Sturgeon Sticks With Timing for Scottish Independence Referendum

  • First minister speaks in interview with Bloomberg Television
  • She heads to the U.S. to drum up investment in Scotland

Sturgeon Says Scotland Should Have Choice Over Future

Scottish First Minister Nicola Sturgeon said the U.K.’s refusal to negotiate a date for an independence referendum is untenable as she vowed to keep pushing for a vote.

The Scottish National Party leader last week wrote to Prime Minister Theresa May seeking the power to hold one once the terms are known for Britain’s departure from the European Union, something that Scots opposed. In an interview with Bloomberg Television, Sturgeon said the U.K. plan is to wrap up talks by spring 2019 so Scots should have their vote by then.
The Scottish Parliament voted last week to allow Sturgeon to pursue the referendum, which would come a little over four years after the last one, based on her timetable. The U.K. government’s response was swift, reiterating May’s position that it’s not up for discussion while Britain gets on with Brexit.
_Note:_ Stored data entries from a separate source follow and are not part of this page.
theorem pvInsCong : ∀ (ps qs : List (String × String)) (d1 d2 : PySem.Dict String String),
    ps.map Prod.fst = qs.map Prod.fst →
    (∀ k, pvLast ps k = pvLast qs k) →
    d1.keys = d2.keys → d1.keys.Nodup →
    (∀ k, k ∉ ps.map Prod.fst → d1.get? k = d2.get? k) →
    pvIns d1 ps = pvIns d2 qs := by
  intro ps
  induction ps with
  | nil =>
    intro qs d1 d2 hfst hlast hk hnd hget
    have hqs : qs = [] := List.map_eq_nil_iff.mp hfst.symm
    subst hqs
    simpa [pvIns] using pvDictExt d1 d2 hk hnd (fun k => hget k (by simp))
  | cons p ps ih =>
    intro qs d1 d2 hfst hlast hk hnd hget
    cases qs with
    | nil => simp at hfst
    | cons q qs' =>
      simp only [List.map_cons, List.cons.injEq] at hfst
      obtain ⟨hq1, htl⟩ := hfst
      have hlast' : ∀ k, pvLast ps k = pvLast qs' k := by
        intro k
        by_cases hmem : k ∈ ps.map Prod.fst
        · have hmem' : k ∈ qs'.map Prod.fst := htl ▸ hmem
          have hik := hlast k
          rw [pvLast_cons, pvLast_cons] at hik
          cases e1 : pvLast ps k with
          | none => exact absurd ((pvLast_isSome_iff ps k).mpr hmem) (by simp [e1])
          | some w1 =>
            cases e2 : pvLast qs' k with
            | none => exact absurd ((pvLast_isSome_iff qs' k).mpr hmem') (by simp [e2])
            | some w2 => rw [e1, e2] at hik; simpa [Option.or] using hik
        · have hmem' : k ∉ qs'.map Prod.fst := htl ▸ hmem
          rw [pvLast_eq_none_of_not_mem ps k hmem, pvLast_eq_none_of_not_mem qs' k hmem']
      have hkeq : d1.contains p.1 = d2.contains q.1 := by
        rw [hq1, PySem.Dict.contains_eq_decide_mem_keys, PySem.Dict.contains_eq_decide_mem_keys, hk]
      have hk' : (d1.insert p.1 p.2).keys = (d2.insert q.1 q.2).keys := by
        by_cases hc : d1.contains p.1 = true
        · rw [PySem.Dict.keys_insert_of_contains _ _ hc,
            PySem.Dict.keys_insert_of_contains _ _ (hkeq ▸ hc), hk]
        · have hc1 : d1.contains p.1 = false := by simpa using hc
          rw [PySem.Dict.keys_insert_of_not_contains _ _ hc1,
            PySem.Dict.keys_insert_of_not_contains _ _ (hkeq ▸ hc1), hk, hq1]
      have hnd' := PySem.Dict.nodup_keys_insert d1 p.1 p.2 hnd
      have hget' : ∀ k, k ∉ ps.map Prod.fst →
          (d1.insert p.1 p.2).get? k = (d2.insert q.1 q.2).get? k := by
        intro k hkmem
        rw [PySem.Dict.get?_insert, PySem.Dict.get?_insert, ← hq1]
        by_cases hkp : k = p.1
        · simp only [hkp, if_true]
          have hik := hlast p.1
          rw [pvLast_cons, pvLast_cons] at hik
          have en : pvLast ps p.1 = none := pvLast_eq_none_of_not_mem ps p.1 (hkp ▸ hkmem)
          have en' : pvLast qs' p.1 = none := (hlast' p.1).symm.trans en
          rw [en, en'] at hik
          simp [hq1, Option.or] at hik
          simp [hik]
        · simp only [if_neg hkp]
          exact hget k (by simp [hkmem, hkp])
      have hres := ih qs' (d1.insert p.1 p.2) (d2.insert q.1 q.2) htl hlast' hk' hnd' hget'
      simpa [pvIns, List.foldl_cons] using hres

-- ---- A-side characterisation ----
theorem pvA_eq_pairs (l : List (List String)) :
    ∀ d cn cv ca cr, (l.foldl pvStepA (d, cn, cv, ca, cr)).1 = pvIns d (pvPairsA l cn cv ca cr) := by
  induction l with
  | nil => intro d cn cv ca cr; simp [pvPairsA, pvIns]
  | cons tpl rest ih =>
    intro d cn cv ca cr
    simp only [List.foldl_cons, pvStepA, pvPairsA]
    cases h : pvSuf (pvKey tpl) with
    | none => simp only [h]; exact ih d cn cv ca cr
    | some c =>
      simp only [h]
      split_ifs <;> simp only [pvIns, List.foldl_cons] <;> exact ih _ _ _ _ _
Nicola Sturgeon Says May’s Opposition to Referendum Timetable Is Unsustainable

Source: Bloomberg

“I don’t think the position of the prime minister, which at the moment appears to be to stand in the way of the will of the Scottish Parliament, is a sustainable one,” Sturgeon said. “I’ll seek to discuss this with the U.K. government in a constructive manner. The will of the parliament has to be and must be respected.”

Read More: a Q&A on Why Scottish Independence Is Back on the Table

The standoff adds another question mark over Britain’s future after May set the clock ticking last week on two years of negotiations with the EU to unravel 44 years of membership.

Sturgeon spoke before heading to the U.S. to drum up investment in Scotland and said it was even more important now to show the country was open for business. She also noted her political differences with President Donald Trump, who owns golf resorts in Scotland. During the election campaign, the Scottish government stripped Trump of his role as business ambassador for the country.

“The links between Scotland and America are deep and long standing and frankly are much deeper than any transient political disagreements between any administrations or leaders of the countries at any one time,” Sturgeon said.